DATA SUPPLIED
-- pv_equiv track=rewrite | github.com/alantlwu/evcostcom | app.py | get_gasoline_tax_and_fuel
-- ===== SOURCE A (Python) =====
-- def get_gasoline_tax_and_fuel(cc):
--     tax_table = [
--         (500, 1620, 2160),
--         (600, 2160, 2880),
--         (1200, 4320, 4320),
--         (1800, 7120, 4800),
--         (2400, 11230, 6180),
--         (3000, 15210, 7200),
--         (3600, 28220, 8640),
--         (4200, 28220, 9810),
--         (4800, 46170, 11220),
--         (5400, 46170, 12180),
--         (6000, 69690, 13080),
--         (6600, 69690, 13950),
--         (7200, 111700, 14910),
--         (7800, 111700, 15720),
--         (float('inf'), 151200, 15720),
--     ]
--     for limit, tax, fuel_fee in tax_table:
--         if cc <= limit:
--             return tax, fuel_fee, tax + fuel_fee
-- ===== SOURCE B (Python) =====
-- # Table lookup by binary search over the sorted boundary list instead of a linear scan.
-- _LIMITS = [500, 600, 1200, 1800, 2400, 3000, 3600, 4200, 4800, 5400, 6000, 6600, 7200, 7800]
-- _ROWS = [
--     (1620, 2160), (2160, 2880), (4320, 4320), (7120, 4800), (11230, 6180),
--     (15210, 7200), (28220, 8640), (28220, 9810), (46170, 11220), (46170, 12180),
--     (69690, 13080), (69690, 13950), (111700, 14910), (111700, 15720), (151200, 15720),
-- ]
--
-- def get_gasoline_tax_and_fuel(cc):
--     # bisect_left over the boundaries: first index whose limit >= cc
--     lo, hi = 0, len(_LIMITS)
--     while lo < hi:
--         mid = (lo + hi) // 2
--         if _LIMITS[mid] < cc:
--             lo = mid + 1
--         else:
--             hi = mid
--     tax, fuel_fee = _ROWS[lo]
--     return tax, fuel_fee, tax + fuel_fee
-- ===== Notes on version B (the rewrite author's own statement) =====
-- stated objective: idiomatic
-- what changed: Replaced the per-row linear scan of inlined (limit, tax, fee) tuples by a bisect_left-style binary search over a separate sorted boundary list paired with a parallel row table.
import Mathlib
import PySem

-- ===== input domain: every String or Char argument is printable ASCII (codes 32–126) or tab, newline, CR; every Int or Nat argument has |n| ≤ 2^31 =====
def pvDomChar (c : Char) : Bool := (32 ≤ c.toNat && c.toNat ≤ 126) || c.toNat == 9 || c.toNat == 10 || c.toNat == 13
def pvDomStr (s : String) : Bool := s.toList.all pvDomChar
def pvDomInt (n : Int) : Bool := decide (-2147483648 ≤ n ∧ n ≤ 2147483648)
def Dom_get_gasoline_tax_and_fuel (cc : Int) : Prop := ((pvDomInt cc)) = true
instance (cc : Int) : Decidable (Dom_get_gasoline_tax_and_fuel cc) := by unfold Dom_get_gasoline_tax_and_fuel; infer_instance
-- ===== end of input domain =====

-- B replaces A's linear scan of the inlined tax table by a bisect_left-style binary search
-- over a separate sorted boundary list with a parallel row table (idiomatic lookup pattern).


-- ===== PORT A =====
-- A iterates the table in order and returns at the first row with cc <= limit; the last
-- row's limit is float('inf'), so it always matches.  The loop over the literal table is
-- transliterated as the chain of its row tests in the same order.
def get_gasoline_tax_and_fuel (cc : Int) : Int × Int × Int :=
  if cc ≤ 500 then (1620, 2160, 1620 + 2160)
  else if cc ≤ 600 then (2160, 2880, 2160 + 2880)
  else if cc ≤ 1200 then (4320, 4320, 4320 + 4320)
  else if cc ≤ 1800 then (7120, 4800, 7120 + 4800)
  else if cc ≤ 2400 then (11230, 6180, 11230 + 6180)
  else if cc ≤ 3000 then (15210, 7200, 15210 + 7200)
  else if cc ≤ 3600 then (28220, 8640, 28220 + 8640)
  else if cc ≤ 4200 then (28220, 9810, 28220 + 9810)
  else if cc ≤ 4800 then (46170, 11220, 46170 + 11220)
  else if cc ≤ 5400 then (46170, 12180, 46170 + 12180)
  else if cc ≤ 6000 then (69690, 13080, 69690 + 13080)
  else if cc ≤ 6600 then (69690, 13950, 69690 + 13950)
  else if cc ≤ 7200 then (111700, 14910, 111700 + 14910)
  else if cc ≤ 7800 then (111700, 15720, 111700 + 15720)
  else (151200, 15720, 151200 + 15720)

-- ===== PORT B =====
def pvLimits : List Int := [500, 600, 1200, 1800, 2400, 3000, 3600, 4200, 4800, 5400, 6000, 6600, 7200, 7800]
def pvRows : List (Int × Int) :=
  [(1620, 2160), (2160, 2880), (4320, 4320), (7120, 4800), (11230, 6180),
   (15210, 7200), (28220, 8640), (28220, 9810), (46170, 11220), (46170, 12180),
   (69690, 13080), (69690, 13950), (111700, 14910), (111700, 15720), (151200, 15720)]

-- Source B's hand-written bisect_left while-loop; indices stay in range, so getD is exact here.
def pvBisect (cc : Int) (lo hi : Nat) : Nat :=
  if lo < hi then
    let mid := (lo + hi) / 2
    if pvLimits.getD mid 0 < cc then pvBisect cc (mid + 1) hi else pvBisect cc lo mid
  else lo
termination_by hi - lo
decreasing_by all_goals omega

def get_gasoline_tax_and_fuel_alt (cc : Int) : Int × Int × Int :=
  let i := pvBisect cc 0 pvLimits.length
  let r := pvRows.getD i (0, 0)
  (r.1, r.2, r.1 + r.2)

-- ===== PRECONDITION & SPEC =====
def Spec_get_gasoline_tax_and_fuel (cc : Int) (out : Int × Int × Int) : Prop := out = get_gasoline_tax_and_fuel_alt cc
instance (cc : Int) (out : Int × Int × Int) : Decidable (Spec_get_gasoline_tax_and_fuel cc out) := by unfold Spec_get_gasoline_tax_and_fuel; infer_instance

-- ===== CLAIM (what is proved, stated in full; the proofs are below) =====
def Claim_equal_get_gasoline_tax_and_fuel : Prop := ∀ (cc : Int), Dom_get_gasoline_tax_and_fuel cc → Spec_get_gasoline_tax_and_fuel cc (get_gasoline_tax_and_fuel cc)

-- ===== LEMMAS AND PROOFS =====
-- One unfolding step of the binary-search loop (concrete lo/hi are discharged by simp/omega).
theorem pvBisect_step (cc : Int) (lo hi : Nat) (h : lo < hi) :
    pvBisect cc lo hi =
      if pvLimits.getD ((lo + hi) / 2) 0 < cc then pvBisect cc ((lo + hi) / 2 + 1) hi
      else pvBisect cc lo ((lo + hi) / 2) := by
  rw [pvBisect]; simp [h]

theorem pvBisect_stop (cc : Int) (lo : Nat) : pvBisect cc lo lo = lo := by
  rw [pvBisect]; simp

WORK ORDER
Using the records, find how many lines include the string "with" and report that number alone.

SOLUTION FOR THIS PROBLEM
3